**EXERCISE INSTRUCTIONS**.
Each line below that includes the word "hilt" is to be reported.

**DATA TO EXAMINE**.
* * * * *
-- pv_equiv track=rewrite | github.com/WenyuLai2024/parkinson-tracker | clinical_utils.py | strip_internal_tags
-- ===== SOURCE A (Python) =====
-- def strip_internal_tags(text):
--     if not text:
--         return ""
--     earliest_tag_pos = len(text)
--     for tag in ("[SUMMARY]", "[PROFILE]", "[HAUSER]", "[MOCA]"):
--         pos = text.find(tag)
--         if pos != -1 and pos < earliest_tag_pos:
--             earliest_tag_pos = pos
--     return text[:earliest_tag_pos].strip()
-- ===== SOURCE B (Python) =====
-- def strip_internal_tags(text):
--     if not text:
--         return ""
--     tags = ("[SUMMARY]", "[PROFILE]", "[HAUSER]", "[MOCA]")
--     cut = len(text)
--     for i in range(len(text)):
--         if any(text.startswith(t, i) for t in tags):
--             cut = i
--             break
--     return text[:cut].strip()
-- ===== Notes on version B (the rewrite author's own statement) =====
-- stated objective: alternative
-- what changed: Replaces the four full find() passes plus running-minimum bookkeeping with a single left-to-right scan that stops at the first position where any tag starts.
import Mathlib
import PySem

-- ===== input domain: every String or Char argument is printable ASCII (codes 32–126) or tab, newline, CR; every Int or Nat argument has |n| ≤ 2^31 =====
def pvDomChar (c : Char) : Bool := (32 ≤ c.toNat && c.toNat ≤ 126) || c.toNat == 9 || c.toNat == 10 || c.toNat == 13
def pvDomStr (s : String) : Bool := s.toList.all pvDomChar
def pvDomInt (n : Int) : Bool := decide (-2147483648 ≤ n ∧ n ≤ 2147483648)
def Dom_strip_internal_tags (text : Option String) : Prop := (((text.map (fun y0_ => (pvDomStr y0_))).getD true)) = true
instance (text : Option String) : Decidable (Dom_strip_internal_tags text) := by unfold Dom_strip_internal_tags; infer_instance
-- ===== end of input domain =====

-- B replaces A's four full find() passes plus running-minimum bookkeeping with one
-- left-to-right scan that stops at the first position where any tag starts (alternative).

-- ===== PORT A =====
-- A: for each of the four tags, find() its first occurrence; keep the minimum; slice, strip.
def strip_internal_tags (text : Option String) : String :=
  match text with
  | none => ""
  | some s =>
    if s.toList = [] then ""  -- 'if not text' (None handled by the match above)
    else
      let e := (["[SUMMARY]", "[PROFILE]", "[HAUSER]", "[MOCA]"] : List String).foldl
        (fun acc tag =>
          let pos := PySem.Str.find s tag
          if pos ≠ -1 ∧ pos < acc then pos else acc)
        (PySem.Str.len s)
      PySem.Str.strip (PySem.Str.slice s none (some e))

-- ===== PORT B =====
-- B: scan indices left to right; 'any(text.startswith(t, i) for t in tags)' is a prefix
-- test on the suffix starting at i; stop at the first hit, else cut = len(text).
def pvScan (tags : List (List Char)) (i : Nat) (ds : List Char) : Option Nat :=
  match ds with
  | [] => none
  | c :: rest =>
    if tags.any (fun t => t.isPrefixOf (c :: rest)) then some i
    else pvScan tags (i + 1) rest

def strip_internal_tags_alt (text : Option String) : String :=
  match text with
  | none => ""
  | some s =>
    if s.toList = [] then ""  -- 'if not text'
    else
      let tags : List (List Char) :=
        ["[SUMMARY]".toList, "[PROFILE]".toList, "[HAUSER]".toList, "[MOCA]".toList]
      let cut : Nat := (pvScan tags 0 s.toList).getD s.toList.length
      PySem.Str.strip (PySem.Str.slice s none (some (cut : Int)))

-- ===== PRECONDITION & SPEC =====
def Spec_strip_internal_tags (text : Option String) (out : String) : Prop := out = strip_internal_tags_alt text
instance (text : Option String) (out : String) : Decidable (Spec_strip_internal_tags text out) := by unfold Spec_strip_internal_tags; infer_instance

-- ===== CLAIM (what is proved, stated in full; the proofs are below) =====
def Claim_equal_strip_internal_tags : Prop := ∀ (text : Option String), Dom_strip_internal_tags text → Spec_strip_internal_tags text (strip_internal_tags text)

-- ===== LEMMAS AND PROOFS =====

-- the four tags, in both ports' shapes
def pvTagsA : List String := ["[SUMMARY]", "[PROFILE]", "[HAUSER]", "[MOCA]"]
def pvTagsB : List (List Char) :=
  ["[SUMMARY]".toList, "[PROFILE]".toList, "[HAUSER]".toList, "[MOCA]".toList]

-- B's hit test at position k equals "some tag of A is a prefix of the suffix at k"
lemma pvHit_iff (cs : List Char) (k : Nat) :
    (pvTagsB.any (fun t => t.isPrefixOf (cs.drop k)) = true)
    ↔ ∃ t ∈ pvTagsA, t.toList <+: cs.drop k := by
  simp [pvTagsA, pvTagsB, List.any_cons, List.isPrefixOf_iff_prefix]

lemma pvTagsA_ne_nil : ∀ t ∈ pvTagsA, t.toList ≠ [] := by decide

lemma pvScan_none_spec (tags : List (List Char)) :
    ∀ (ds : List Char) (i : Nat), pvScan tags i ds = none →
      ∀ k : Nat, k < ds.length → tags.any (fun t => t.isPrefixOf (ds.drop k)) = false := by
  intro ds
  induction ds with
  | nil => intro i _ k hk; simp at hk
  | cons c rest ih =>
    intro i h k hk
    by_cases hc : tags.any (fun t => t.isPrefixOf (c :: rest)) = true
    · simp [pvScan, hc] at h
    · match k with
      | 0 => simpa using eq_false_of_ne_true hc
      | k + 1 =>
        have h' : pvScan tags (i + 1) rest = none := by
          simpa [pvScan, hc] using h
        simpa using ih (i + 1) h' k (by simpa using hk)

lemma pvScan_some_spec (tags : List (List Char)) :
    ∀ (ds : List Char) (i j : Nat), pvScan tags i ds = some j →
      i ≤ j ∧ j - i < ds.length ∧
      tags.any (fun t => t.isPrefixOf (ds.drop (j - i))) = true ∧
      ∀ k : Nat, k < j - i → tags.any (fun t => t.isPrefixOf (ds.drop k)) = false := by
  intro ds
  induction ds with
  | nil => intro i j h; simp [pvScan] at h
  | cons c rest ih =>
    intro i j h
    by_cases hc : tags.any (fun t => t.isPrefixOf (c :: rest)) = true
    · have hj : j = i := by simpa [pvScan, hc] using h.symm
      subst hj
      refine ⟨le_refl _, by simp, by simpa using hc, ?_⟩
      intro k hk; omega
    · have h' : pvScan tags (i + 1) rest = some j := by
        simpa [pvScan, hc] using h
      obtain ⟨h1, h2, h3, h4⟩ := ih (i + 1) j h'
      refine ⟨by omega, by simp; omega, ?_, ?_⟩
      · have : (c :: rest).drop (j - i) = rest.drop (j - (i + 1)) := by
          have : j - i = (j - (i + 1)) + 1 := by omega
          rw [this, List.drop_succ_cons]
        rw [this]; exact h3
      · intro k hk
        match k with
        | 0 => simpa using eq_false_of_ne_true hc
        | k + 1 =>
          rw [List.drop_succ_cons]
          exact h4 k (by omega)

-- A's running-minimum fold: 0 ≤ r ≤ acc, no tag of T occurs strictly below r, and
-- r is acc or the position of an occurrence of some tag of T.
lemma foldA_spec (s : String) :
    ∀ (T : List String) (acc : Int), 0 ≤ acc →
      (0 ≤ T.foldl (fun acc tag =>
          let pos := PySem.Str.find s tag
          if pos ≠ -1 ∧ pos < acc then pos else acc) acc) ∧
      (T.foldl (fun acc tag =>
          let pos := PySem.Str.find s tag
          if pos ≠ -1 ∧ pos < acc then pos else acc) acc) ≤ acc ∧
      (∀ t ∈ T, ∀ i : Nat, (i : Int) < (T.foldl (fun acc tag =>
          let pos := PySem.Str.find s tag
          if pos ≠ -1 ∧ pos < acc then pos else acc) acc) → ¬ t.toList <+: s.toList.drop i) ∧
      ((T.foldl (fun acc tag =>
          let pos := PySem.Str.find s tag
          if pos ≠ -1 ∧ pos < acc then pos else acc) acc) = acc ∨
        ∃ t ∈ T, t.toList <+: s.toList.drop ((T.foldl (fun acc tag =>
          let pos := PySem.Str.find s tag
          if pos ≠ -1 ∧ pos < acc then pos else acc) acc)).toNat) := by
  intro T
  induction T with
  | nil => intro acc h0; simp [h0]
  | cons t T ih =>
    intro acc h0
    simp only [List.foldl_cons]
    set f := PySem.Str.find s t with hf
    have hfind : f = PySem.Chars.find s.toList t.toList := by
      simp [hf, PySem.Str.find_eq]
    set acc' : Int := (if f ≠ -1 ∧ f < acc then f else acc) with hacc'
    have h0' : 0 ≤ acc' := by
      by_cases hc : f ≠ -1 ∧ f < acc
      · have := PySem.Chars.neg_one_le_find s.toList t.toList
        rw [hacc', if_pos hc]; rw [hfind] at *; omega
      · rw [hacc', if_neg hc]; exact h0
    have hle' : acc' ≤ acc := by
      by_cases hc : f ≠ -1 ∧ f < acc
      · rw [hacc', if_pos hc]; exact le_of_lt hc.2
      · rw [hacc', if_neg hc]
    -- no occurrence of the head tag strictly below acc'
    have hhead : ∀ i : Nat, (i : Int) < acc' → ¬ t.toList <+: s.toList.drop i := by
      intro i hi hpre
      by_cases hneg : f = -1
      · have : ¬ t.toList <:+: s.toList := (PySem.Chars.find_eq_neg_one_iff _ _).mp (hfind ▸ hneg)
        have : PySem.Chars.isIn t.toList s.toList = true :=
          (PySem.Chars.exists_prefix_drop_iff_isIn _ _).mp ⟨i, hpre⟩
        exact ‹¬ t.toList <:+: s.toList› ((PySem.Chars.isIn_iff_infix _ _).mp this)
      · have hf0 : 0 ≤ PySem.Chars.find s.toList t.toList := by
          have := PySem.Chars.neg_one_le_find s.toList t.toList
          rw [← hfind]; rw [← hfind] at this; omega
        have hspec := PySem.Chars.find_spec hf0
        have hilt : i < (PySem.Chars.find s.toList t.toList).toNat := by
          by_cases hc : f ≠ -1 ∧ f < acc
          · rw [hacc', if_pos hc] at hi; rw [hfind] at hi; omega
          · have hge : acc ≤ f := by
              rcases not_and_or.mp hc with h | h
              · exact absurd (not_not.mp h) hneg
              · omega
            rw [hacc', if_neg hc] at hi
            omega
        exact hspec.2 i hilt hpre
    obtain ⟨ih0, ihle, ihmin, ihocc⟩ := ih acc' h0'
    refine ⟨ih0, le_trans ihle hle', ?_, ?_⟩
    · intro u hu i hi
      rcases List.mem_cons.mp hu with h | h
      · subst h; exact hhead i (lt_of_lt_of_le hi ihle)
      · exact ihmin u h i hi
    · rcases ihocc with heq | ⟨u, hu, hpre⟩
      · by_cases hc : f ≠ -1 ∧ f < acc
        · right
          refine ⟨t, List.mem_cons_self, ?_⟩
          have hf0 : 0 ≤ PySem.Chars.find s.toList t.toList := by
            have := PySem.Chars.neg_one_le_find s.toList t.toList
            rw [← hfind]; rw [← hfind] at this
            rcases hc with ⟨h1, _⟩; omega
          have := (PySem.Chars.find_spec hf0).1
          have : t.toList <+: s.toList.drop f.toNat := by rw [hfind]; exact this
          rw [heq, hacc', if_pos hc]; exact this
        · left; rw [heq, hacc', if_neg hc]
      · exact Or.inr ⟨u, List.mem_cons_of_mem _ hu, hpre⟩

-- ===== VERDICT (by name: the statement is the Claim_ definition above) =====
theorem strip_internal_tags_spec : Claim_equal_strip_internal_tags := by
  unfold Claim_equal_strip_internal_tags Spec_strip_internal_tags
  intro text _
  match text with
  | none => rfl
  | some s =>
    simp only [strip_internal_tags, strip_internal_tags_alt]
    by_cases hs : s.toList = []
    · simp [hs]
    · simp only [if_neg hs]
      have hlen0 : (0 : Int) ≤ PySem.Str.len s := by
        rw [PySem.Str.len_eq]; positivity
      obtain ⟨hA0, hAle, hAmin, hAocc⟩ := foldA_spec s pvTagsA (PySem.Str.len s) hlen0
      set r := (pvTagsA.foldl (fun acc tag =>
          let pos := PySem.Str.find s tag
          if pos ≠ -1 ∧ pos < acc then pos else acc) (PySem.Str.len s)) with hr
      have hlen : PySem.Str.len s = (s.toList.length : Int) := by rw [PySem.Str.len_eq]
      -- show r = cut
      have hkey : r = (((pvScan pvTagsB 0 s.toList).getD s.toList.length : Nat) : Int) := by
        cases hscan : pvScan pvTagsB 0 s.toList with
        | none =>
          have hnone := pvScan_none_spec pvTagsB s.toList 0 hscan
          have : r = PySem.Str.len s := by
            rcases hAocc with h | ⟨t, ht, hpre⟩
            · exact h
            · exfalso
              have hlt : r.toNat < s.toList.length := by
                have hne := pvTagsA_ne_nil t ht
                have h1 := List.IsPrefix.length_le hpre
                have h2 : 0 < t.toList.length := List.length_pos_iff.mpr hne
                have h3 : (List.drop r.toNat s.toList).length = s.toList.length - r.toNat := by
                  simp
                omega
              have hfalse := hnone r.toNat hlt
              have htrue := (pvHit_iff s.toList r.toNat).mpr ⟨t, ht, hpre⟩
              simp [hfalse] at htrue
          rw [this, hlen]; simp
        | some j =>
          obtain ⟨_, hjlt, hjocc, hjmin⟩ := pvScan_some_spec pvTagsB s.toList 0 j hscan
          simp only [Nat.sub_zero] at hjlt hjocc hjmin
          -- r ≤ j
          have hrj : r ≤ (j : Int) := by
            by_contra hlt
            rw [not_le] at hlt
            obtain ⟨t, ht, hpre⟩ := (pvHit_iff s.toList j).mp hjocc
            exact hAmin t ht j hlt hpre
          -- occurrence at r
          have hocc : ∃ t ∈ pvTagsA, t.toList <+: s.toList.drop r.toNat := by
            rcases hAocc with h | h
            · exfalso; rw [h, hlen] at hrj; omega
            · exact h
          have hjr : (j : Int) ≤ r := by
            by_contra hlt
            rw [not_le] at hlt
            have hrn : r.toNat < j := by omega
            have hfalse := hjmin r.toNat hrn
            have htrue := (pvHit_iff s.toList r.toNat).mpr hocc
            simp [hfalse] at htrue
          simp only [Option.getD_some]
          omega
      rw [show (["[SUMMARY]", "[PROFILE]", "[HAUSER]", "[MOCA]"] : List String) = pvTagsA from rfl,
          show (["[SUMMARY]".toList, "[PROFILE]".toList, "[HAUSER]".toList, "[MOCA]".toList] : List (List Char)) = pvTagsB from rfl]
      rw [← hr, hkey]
* * * * *
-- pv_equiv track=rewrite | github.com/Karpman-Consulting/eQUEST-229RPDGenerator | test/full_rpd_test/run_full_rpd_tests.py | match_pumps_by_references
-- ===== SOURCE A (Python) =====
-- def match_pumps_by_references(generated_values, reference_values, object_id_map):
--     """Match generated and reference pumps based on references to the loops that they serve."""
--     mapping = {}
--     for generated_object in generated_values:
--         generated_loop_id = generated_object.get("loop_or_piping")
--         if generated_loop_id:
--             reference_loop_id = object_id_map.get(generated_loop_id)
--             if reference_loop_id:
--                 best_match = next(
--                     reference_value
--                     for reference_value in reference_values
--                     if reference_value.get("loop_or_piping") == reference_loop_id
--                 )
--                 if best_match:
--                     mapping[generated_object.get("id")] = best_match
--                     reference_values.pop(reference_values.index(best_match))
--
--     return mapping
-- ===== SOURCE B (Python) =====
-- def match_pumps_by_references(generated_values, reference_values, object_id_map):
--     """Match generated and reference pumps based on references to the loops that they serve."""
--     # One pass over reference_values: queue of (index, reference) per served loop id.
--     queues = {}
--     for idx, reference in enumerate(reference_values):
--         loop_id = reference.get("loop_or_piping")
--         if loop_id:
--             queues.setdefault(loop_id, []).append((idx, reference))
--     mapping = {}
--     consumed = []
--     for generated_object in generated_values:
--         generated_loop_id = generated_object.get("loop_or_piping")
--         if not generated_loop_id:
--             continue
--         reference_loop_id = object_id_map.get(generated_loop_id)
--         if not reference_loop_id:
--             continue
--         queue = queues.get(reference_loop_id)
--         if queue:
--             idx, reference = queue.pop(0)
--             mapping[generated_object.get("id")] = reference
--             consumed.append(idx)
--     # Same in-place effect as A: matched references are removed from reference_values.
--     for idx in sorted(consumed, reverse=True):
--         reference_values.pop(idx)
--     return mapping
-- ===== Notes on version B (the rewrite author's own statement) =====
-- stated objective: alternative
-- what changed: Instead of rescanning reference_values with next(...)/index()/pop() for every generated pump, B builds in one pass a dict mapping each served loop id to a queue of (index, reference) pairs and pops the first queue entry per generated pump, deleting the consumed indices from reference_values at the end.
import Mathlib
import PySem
* * * * *
**TASK SOLUTION**.
        have hilt : i < (PySem.Chars.find s.toList t.toList).toNat := by
        exact hspec.2 i hilt hpre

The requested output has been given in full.